Therefore, this systematic review aims to fill this literature gap, providing updated analysis and evidence-based recommendations specifically targeting bleeding management in single-stage bilateral arthroplasty
Materials and methodsThis systematic review was conducted following the procedures outlined in the PRISMA 2020.10
Search strategyExtensive search was performed in the following electronic databases: PubMed/MEDLINE, Embase, Cochrane Library, and Web of Science. Due to the large volume of literature pertaining to this topic, we limited the search to studies published from January 2010 to October 31, 2024. This approach allowed us to focus our resources on the most recent and potentially most relevant evidence while still providing a comprehensive overview of the field. To ensure that no major earlier studies were missed, we manually reviewed the reference lists of key articles and existing reviews on the topic. The following MeSH terms and keywords were used: “bilateral arthroplasty,” “hip arthroplasty,” “knee arthroplasty,” “single stage,” “perioperative care,” “blood loss,” and “transfusion.” The complete search strategy is detailed in Fig. 1 and our search criteria listed in Table 1. A total of 876 studies were identified, of which 325 met the inclusion criteria for this systematic review.
Inclusion and exclusion criteria for study selection.
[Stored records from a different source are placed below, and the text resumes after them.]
-- pv_equiv track=rewrite | github.com/jonathan-lemos/quicc | main.py | __epsilon_iter
-- ===== SOURCE A (Python) =====
-- import itertools
-- from typing import Callable, Deque, Dict, Iterable, List, Pattern, Sequence, Set, Tuple, TypeVar, Union
--
-- def __epsilon_iter(l: Tuple[str], s: str) -> List[Tuple[str]]:
--     # power set bit strings. length = occurences in S
--     # 0 represents "not in the set", 1 represents "in the set"
--     bitstrings = ["".join(seq) for seq in itertools.product("01", repeat=l.count(s))]
--     output = []
--     for bs in bitstrings:
--         tmp = []
--         ctr = 0
--         # for each token in the production
--         for c in l:
--             # if the token is not our iterator, append it to tmp
--             if c != s:
--                 tmp.append(c)
--             # otherwise only append it if the bitstring at this char is a 0
--             else:
--                 if bs[ctr] == "1":
--                     tmp.append(c)
--                 ctr += 1
--         # if there's nothing in our tmp, append epsilon
--         if len(tmp) == 0:
--             output.append(("#",))
--         # otherwise append tmp
--         else:
--             output.append(tuple(tmp))
--     return output
-- ===== SOURCE B (Python) =====
-- def __epsilon_iter(l, s):
--     # Incremental construction: one pass over l, doubling partials at each
--     # occurrence of s (drop branch before keep branch), instead of
--     # enumerating bitstrings and rescanning l for each of them.
--     parts = [[]]
--     for c in l:
--         if c != s:
--             for p in parts:
--                 p.append(c)
--         else:
--             parts = [q for p in parts for q in (p, p + [c])]
--     return [tuple(p) if p else ("#",) for p in parts]
-- ===== Notes on version B (the rewrite author's own statement) =====
-- stated objective: alternative
-- what changed: Replaces the bitstring power-set enumeration with its per-subset rescan of l by a single incremental pass over l that doubles the list of partial results (drop branch before keep branch) at each occurrence of s.
import Mathlib
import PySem

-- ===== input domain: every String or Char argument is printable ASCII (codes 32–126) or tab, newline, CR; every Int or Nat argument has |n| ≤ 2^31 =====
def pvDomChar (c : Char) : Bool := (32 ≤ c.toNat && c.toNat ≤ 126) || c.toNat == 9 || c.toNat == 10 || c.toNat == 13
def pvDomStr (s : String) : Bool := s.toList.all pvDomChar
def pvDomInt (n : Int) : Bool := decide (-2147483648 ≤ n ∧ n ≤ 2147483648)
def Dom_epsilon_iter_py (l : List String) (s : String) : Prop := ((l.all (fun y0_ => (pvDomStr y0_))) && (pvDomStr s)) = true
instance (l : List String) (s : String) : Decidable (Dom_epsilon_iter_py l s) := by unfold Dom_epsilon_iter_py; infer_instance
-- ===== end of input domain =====

-- B replaces A's bitstring enumeration + per-subset rescan by one incremental pass
-- that doubles the partial list at each occurrence of s (objective: alternative).


-- ===== PORT A =====
-- itertools.product("01", repeat=k): all length-k strings over {'0','1'},
-- first position varies slowest (lexicographic order).
def pvBitstrings : Nat → List (List Char)
  | 0 => [[]]
  | n + 1 => (pvBitstrings n).map ('0' :: ·) ++ (pvBitstrings n).map ('1' :: ·)

def epsilon_iter_py (l : List String) (s : String) : List (List String) :=
  let bitstrings := pvBitstrings (PySem.List.count l s)
  -- the output loop 'for bs in bitstrings: … output.append(…)' as a map
  bitstrings.map (fun bs =>
    -- inner loop over l with state (tmp, ctr); bs[ctr] is always in range
    -- (ctr < l.count s = bs.length on every reachable state), so getD's
    -- default '0' is never read.
    let res := l.foldl (fun (st : List String × Nat) c =>
      if c ≠ s then (st.1 ++ [c], st.2)
      else if bs.getD st.2 '0' == '1' then (st.1 ++ [c], st.2 + 1)
      else (st.1, st.2 + 1)) ([], 0)
    if res.1 = [] then ["#"] else res.1)

-- ===== PORT B =====
def epsilon_iter_py_alt (l : List String) (s : String) : List (List String) :=
  let parts := l.foldl (fun (parts : List (List String)) c =>
    if c ≠ s then parts.map (fun p => p ++ [c])
    else parts.flatMap (fun p => [p, p ++ [c]])) [[]]
  parts.map (fun p => if p = [] then ["#"] else p)

-- ===== PRECONDITION & SPEC =====
def Spec_epsilon_iter_py (l : List String) (s : String) (out : List (List String)) : Prop := out = epsilon_iter_py_alt l s
instance (l : List String) (s : String) (out : List (List String)) : Decidable (Spec_epsilon_iter_py l s out) := by unfold Spec_epsilon_iter_py; infer_instance

-- ===== CLAIM (what is proved, stated in full; the proofs are below) =====
def Claim_equal_epsilon_iter_py : Prop := ∀ (l : List String) (s : String), Dom_epsilon_iter_py l s → Spec_epsilon_iter_py l s (epsilon_iter_py l s)

-- ===== LEMMAS AND PROOFS =====

-- the subset of l selected by the bit list bs (consumed left-to-right at occurrences of s)
def pvSel (s : String) : List String → List Char → List String
  | [], _ => []
  | c :: rest, bs =>
    if c ≠ s then c :: pvSel s rest bs
    else if bs.headD '0' == '1' then c :: pvSel s rest bs.tail
    else pvSel s rest bs.tail

theorem pvGetD_drop (bs : List Char) (n : Nat) : bs.getD n '0' = (bs.drop n).headD '0' := by
  induction bs generalizing n with
  | nil => simp [List.getD]
  | cons b bs ih =>
    cases n with
    | zero => simp [List.getD]
    | succ n => simp [List.getD]

-- A's inner loop computes pvSel, the counter acting as a drop offset into bs
theorem pvA_fold (s : String) (bs : List Char) (l : List String) (tmp : List String) (ctr : Nat) :
    l.foldl (fun (st : List String × Nat) c =>
      if c ≠ s then (st.1 ++ [c], st.2)
      else if bs.getD st.2 '0' == '1' then (st.1 ++ [c], st.2 + 1)
      else (st.1, st.2 + 1)) (tmp, ctr)
    = (tmp ++ pvSel s l (bs.drop ctr), ctr + PySem.List.count l s) := by
  induction l generalizing tmp ctr with
  | nil => simp [pvSel, PySem.List.count]
  | cons c rest ih =>
    rw [List.foldl_cons]
    by_cases hc : c = s
    · subst hc
      rw [if_neg (by simp), show bs.getD ctr '0' = (bs.drop ctr).headD '0' from pvGetD_drop bs ctr]
      by_cases hb : ((bs.drop ctr).headD '0' == '1') = true
      · rw [if_pos hb, ih]
        simp only [pvSel, List.tail_drop, PySem.List.count, List.count_cons, Prod.mk.injEq]
        rw [if_neg (by simp : ¬(c ≠ c)), if_pos hb]
        exact ⟨by simp [List.append_assoc], by simp; omega⟩
      · rw [if_neg hb, ih]
        simp only [pvSel, List.tail_drop, PySem.List.count, List.count_cons, Prod.mk.injEq]
        rw [if_neg (by simp : ¬(c ≠ c)), if_neg hb]
        exact ⟨by simp, by simp; omega⟩
    · rw [if_pos hc, ih]
      simp [pvSel, hc, PySem.List.count]

-- B's single pass expands to the bitstring enumeration
theorem pvB_fold (s : String) (l : List String) (parts : List (List String)) :
    l.foldl (fun (parts : List (List String)) c =>
      if c ≠ s then parts.map (fun p => p ++ [c])
      else parts.flatMap (fun p => [p, p ++ [c]])) parts
    = parts.flatMap (fun p => (pvBitstrings (PySem.List.count l s)).map (fun bs => p ++ pvSel s l bs)) := by
  induction l generalizing parts with
  | nil => simp [pvBitstrings, PySem.List.count, pvSel]
  | cons c rest ih =>
    rw [List.foldl_cons]
    by_cases hc : c = s
    · subst hc
      rw [if_neg (by simp), ih, List.flatMap_assoc]
      have hcount : PySem.List.count (c :: rest) c = PySem.List.count rest c + 1 := by
        simp [PySem.List.count]
      rw [hcount]
      refine List.flatMap_congr (fun p _ => ?_)
      simp [pvBitstrings, pvSel, List.map_map, Function.comp_def, List.append_assoc]
    · rw [if_pos hc, ih, List.flatMap_map]
      have hcount : PySem.List.count (c :: rest) s = PySem.List.count rest s := by
        simp [PySem.List.count, hc]
      rw [hcount]
      refine List.flatMap_congr (fun p _ => ?_)
      simp [pvSel, hc, List.append_assoc]

-- ===== VERDICT (by name: the statement is the Claim_ definition above) =====
theorem epsilon_iter_py_spec : Claim_equal_epsilon_iter_py := by
  intro l s _
  unfold Spec_epsilon_iter_py epsilon_iter_py epsilon_iter_py_alt
  rw [pvB_fold]
  simp only [List.flatMap_cons, List.flatMap_nil, List.append_nil, List.nil_append, List.map_map]
  refine List.map_congr_left (fun bs _ => ?_)
  rw [pvA_fold]
  simp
Inclusion criteria | Exclusion criteria |
---|---|
Studies evaluating perioperative interventions to reduce bleeding and/or transfusion requirements in single-stage bilateral hip and knee arthroplasty. | Case reports, case series with fewer than 10 patients, letters to the editor, editorials, and narrative reviews. |
Randomized clinical trials, prospective and retrospective cohort studies, and case-control studies. | Animal or in vitro studies. |
Articles published in English or Spanish. | Articles without full text available. |
Studies conducted in adult patients (≥18 years old). | Studies failing to report specific outcomes for the target population. |
Articles reporting at least one of the following outcomes: perioperative blood loss, transfusion rate, preoperative and postoperative hemoglobin levels. |
The selection process involved an initial screening of all titles and abstracts by two independent authors, disagreements between reviewers were resolved by a third author. This was followed by a full-text review of potentially eligible articles by the third and fourth authors to confirm alignment with inclusion criteria. Data were extracted using a standardized form11 that included: study characteristics, patient demographics, interventions, and primary/secondary outcomes. A non-exhaustive sample of studies that were part of the current review is displayed in Table 2.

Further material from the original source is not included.